While greens are clamoring for more unreliable wind and solar, nuclear is about to make a big leap forward with the recent Pentagon approval of the first microreactor. Here is a technical summary from the U.S. Office of Nuclear Energy.
Microreactors are factory-built, plug-and-play reactors.
They can be used to power military bases, disaster recovery efforts or remote locations where traditional infrastructure doesn’t exist.
These mini reactors can provide between 1-20 megawatts of thermal energy used directly as heat or converted to electric power.
They fit on the back of a semi-truck and will not require a large number of people to operate them.
Microreactors can integrate seamlessly into distributed grids to complement renewable power and are expected to run continuously for about 10 years without refueling.
Once the core is spent, they can be exchanged for a new one.
Microreactors are not defined by their fuel form or coolant. Instead, they have three main features:
- Factory fabricated: All components of a microreactor would be fully assembled in a factory and shipped out to location. This eliminates difficulties associated with large-scale construction, reduces capital costs and would help get the reactor up and running quickly.
- Transportable: Smaller unit designs will make microreactors very transportable. This would make it easy for vendors to ship the entire reactor by truck, shipping vessel, airplane or railcar.
- Self-adjusting: Simple and responsive design concepts will allow microreactors to self-adjust. They won’t require a large number of specialized operators and would utilize passive safety systems that prevent any potential for overheating or reactor meltdown.
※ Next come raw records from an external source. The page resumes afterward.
-- pv_equiv track=rewrite | github.com/Lazaruz-Bologon/CrossLineGame | utils.py | check_edge_crossing
-- ===== SOURCE A (Python) =====
-- def get_edge(pos1, pos2):
--     if pos1 > pos2:
--         pos1, pos2 = pos2, pos1
--     return (pos1, pos2)
--
-- def check_edge_crossing(path1, path2):
--     edges1 = set()
--     for i in range(len(path1) - 1):
--         edges1.add(get_edge(path1[i], path1[i+1]))
--     for i in range(len(path2) - 1):
--         edge = get_edge(path2[i], path2[i+1])
--         if edge in edges1:
--             return True
--     return False
-- ===== SOURCE B (Python) =====
-- def check_edge_crossing(path1, path2):
--     # Nested double loop over consecutive pairs; no auxiliary edge set.
--     for a, b in zip(path1, path1[1:]):
--         e1 = (a, b) if a <= b else (b, a)
--         for c, d in zip(path2, path2[1:]):
--             e2 = (c, d) if c <= d else (d, c)
--             if e1 == e2:
--                 return True
--     return False
-- ===== Notes on version B (the rewrite author's own statement) =====
-- stated objective: simpler
-- what changed: Drops the auxiliary edge set and index loops: B directly double-scans consecutive pairs of path1 against those of path2 (via zip) and returns on the first matching normalized edge.
import Mathlib
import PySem

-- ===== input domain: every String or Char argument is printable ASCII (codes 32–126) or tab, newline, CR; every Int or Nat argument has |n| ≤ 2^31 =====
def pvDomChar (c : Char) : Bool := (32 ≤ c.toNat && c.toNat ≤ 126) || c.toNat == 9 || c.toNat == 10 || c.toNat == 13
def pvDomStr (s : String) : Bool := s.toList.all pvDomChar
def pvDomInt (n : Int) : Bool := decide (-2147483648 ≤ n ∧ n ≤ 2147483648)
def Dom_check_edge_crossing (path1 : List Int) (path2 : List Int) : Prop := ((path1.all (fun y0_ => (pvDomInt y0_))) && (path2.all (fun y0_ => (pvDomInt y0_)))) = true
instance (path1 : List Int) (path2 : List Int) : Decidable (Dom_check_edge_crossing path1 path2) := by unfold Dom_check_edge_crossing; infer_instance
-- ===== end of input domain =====

-- B drops A's auxiliary edge set and index loops: it double-scans consecutive pairs directly (simpler, not faster).

-- ===== PORT A =====
def get_edge (pos1 : Int) (pos2 : Int) : Int × Int :=
  if pos1 > pos2 then (pos2, pos1) else (pos1, pos2)

-- edges1 = set(); for i in range(len(path1)-1): edges1.add(get_edge(path1[i], path1[i+1]))
-- indices i and i+1 are always in range, so pyGetD is exact here
def check_edge_crossing (path1 : List Int) (path2 : List Int) : Bool :=
  let edges1 : PySem.Set (Int × Int) :=
    (PySem.List.pyRange 0 ((path1.length : Int) - 1) 1).foldl
      (fun s i => PySem.Set.add s
        (get_edge (PySem.List.pyGetD path1 i 0) (PySem.List.pyGetD path1 (i + 1) 0)))
      PySem.Set.empty
  -- for i in range(len(path2)-1): if get_edge(...) in edges1: return True; return False
  (PySem.List.pyRange 0 ((path2.length : Int) - 1) 1).any
    (fun i => PySem.Set.contains edges1
        (get_edge (PySem.List.pyGetD path2 i 0) (PySem.List.pyGetD path2 (i + 1) 0)))

-- ===== PORT B =====
def normEdge (a : Int) (b : Int) : Int × Int := if a ≤ b then (a, b) else (b, a)

def check_edge_crossing_alt (path1 : List Int) (path2 : List Int) : Bool :=
  (path1.zip path1.tail).any (fun p =>
    (path2.zip path2.tail).any (fun q => normEdge p.1 p.2 == normEdge q.1 q.2))

-- ===== PRECONDITION & SPEC =====
def Spec_check_edge_crossing (path1 : List Int) (path2 : List Int) (out : Bool) : Prop := out = check_edge_crossing_alt path1 path2
instance (path1 : List Int) (path2 : List Int) (out : Bool) : Decidable (Spec_check_edge_crossing path1 path2 out) := by unfold Spec_check_edge_crossing; infer_instance

-- ===== CLAIM (what is proved, stated in full; the proofs are below) =====
def Claim_equal_check_edge_crossing : Prop := ∀ (path1 : List Int) (path2 : List Int), Dom_check_edge_crossing path1 path2 → Spec_check_edge_crossing path1 path2 (check_edge_crossing path1 path2)

-- ===== LEMMAS AND PROOFS =====

theorem get_edge_eq_normEdge (a b : Int) : get_edge a b = normEdge a b := by
  unfold get_edge normEdge
  rcases lt_or_ge b a with h | h
  · rw [if_pos h, if_neg (by omega)]
  · rw [if_neg (by omega), if_pos h]

-- membership in the first loop's accumulated set
theorem mem_foldl_add (l : List Int) (s : PySem.Set (Int × Int)) (e : Int × Int)
    (f : Int → Int × Int) :
    (e ∈ l.foldl (fun s i => PySem.Set.add s (f i)) s) ↔ (e ∈ s ∨ ∃ i ∈ l, f i = e) := by
  induction l generalizing s with
  | nil => simp
  | cons x xs ih =>
      simp only [List.foldl_cons, ih, PySem.Set.mem_add, List.mem_cons]
      constructor
      · intro h
        rcases h with (h | h) | ⟨i, hi, he⟩
        · exact Or.inl h
        · exact Or.inr ⟨x, Or.inl rfl, h.symm⟩
        · exact Or.inr ⟨i, Or.inr hi, he⟩
      · intro h
        rcases h with h | ⟨i, hi, he⟩
        · exact Or.inl (Or.inl h)
        · rcases hi with rfl | hi
          · exact Or.inl (Or.inr he.symm)
          · exact Or.inr ⟨i, hi, he⟩

-- pairs-of-consecutive-elements, indexed form ↔ zip form
theorem mem_zip_tail (l : List Int) (p : Int × Int) :
    p ∈ l.zip l.tail ↔ ∃ j : Nat, j + 1 < l.length ∧ l.getD j 0 = p.1 ∧ l.getD (j + 1) 0 = p.2 := by
  constructor
  · intro h
    obtain ⟨j, hj, hget⟩ := List.mem_iff_getElem.1 h
    have hjlen : j + 1 < l.length := by
      have := hj
      simp [List.length_zip, List.length_tail] at this
      omega
    refine ⟨j, hjlen, ?_, ?_⟩
    · have : (l.zip l.tail)[j] = (l[j]'(by omega), l.tail[j]'(by simp [List.length_tail]; omega)) := by
        simp [List.getElem_zip]
      rw [this] at hget
      have := congrArg Prod.fst hget
      simp only [List.getD]
      rw [List.getElem?_eq_getElem (show j < l.length by omega)]
      simpa using this
    · have : (l.zip l.tail)[j] = (l[j]'(by omega), l.tail[j]'(by simp [List.length_tail]; omega)) := by
        simp [List.getElem_zip]
      rw [this] at hget
      have := congrArg Prod.snd hget
      have htail : l.tail[j]'(by simp [List.length_tail]; omega) = l[j+1]'hjlen := by
        simp [List.getElem_tail]
      rw [htail] at this
      simp only [List.getD]
      rw [List.getElem?_eq_getElem hjlen]
      simpa using this
  · rintro ⟨j, hj, h1, h2⟩
    have hzlen : j < (l.zip l.tail).length := by
      simp [List.length_zip, List.length_tail]; omega
    refine List.mem_iff_getElem.2 ⟨j, hzlen, ?_⟩
    have : (l.zip l.tail)[j] = (l[j]'(by omega), l.tail[j]'(by simp [List.length_tail]; omega)) := by
      simp [List.getElem_zip]
    rw [this]
    have htail : l.tail[j]'(by simp [List.length_tail]; omega) = l[j+1]'hj := by
      simp [List.getElem_tail]
    rw [htail]
    rw [List.getD_eq_getElem l 0 (show j < l.length by omega)] at h1
    rw [List.getD_eq_getElem l 0 hj] at h2
    cases p
    simp_all

-- indexed any over range(len-1) ↔ zip-pairs any
theorem exists_pyRange_pairs (l : List Int) (P : Int → Int → Prop) :
    (∃ i ∈ PySem.List.pyRange 0 ((l.length : Int) - 1) 1,
        P (PySem.List.pyGetD l i 0) (PySem.List.pyGetD l (i + 1) 0)) ↔
    (∃ p ∈ l.zip l.tail, P p.1 p.2) := by
  constructor
  · rintro ⟨i, hi, hP⟩
    rw [PySem.List.mem_pyRange_one] at hi
    have h0 : 0 ≤ i := hi.1
    have h1 : i < (l.length : Int) - 1 := hi.2
    have hlt : i.toNat + 1 < l.length := by omega
    refine ⟨(l.getD i.toNat 0, l.getD (i.toNat + 1) 0), ?_, ?_⟩
    · exact (mem_zip_tail l _).2 ⟨i.toNat, hlt, rfl, rfl⟩
    · have e1 : PySem.List.pyGetD l i 0 = l.getD i.toNat 0 := by
        rw [PySem.List.pyGetD_eq_getElem l 0 h0 (by omega)]
        rw [List.getD_eq_getElem l 0 (by omega)]
      have e2 : PySem.List.pyGetD l (i + 1) 0 = l.getD (i.toNat + 1) 0 := by
        rw [PySem.List.pyGetD_eq_getElem l 0 (show (0:Int) ≤ i + 1 by omega) (show i + 1 < (l.length:Int) by omega)]
        rw [List.getD_eq_getElem l 0 (by omega)]
        congr 1
        omega
      rw [e1, e2] at hP
      exact hP
  · rintro ⟨p, hp, hP⟩
    obtain ⟨j, hj, h1, h2⟩ := (mem_zip_tail l p).1 hp
    refine ⟨(j : Int), ?_, ?_⟩
    · rw [PySem.List.mem_pyRange_one]
      constructor
      · omega
      · omega
    · have e1 : PySem.List.pyGetD l (j : Int) 0 = l.getD j 0 := by
        rw [PySem.List.pyGetD_eq_getElem l 0 (show (0:Int) ≤ (j:Int) by omega) (show (j:Int) < (l.length:Int) by push_cast; omega)]
        rw [List.getD_eq_getElem l 0 (by omega)]
        simp
      have e2 : PySem.List.pyGetD l ((j : Int) + 1) 0 = l.getD (j + 1) 0 := by
        rw [PySem.List.pyGetD_eq_getElem l 0 (show (0:Int) ≤ (j:Int) + 1 by omega) (show (j:Int) + 1 < (l.length:Int) by push_cast; omega)]
        rw [List.getD_eq_getElem l 0 hj]
        congr 1
      rw [e1, e2, h1, h2]
      exact hP

theorem A_eq_true_iff (path1 path2 : List Int) :
    check_edge_crossing path1 path2 = true ↔
    ∃ q ∈ path2.zip path2.tail, ∃ p ∈ path1.zip path1.tail,
      normEdge p.1 p.2 = normEdge q.1 q.2 := by
  unfold check_edge_crossing
  rw [List.any_eq_true]
  simp only [PySem.Set.contains_iff]
  rw [exists_pyRange_pairs path2 (fun a b =>
      get_edge a b ∈ (PySem.List.pyRange 0 ((path1.length : Int) - 1) 1).foldl
        (fun s i => PySem.Set.add s
          (get_edge (PySem.List.pyGetD path1 i 0) (PySem.List.pyGetD path1 (i + 1) 0)))
        PySem.Set.empty)]
  constructor
  · rintro ⟨q, hq, hmem⟩
    rw [mem_foldl_add] at hmem
    rcases hmem with h | h
    · simp [PySem.Set.empty] at h
    · obtain ⟨i, hi, he⟩ := (exists_pyRange_pairs path1 (fun a b => get_edge a b = get_edge q.1 q.2)).1 h
      exact ⟨q, hq, i, hi, by simpa [get_edge_eq_normEdge] using he⟩
  · rintro ⟨q, hq, p, hp, he⟩
    refine ⟨q, hq, ?_⟩
    rw [mem_foldl_add]
    exact Or.inr ((exists_pyRange_pairs path1 (fun a b => get_edge a b = get_edge q.1 q.2)).2
      ⟨p, hp, by simpa [get_edge_eq_normEdge] using he⟩)

theorem B_eq_true_iff (path1 path2 : List Int) :
    check_edge_crossing_alt path1 path2 = true ↔
    ∃ p ∈ path1.zip path1.tail, ∃ q ∈ path2.zip path2.tail,
      normEdge p.1 p.2 = normEdge q.1 q.2 := by
  unfold check_edge_crossing_alt
  simp [List.any_eq_true]

-- ===== VERDICT (by name: the statement is the Claim_ definition above) =====
theorem check_edge_crossing_spec : Claim_equal_check_edge_crossing := by
  intro path1 path2 _
  unfold Spec_check_edge_crossing
  rw [Bool.eq_iff_iff, A_eq_true_iff, B_eq_true_iff]
  constructor
  · rintro ⟨q, hq, p, hp, h⟩; exact ⟨p, hp, q, hq, h⟩
  · rintro ⟨p, hp, q, hq, h⟩; exact ⟨q, hq, p, hp, h⟩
Microreactor designs vary, but most would be able to produce 1-20 megawatts of thermal energy that could be used directly as heat or converted to electric power. They can be used to generate clean and reliable electricity for commercial use or for non-electric applications such as district heating, water desalination and hydrogen fuel production.
- Seamless integration with renewables within microgrids
- Can be used for emergency response to help restore power to areas hit by natural disasters
- A longer core life, operating for up to 10 years without refueling
- Can be quickly removed from sites and exchanged for new ones
Most designs will require fuel with a higher concentration of uranium-235 that’s not currently used in today’s reactors, although some may benefit from use of high temperature moderating materials that would reduce fuel enrichment requirements while maintaining the small system size.
The U.S. Department of Energy supports a variety of advanced reactor designs, including gas, liquid metal, molten salt and heat pipe-cooled concepts. American microreactor developers are currently focused on gas and heat pipe-cooled designs that could debut as early as the mid-2020s.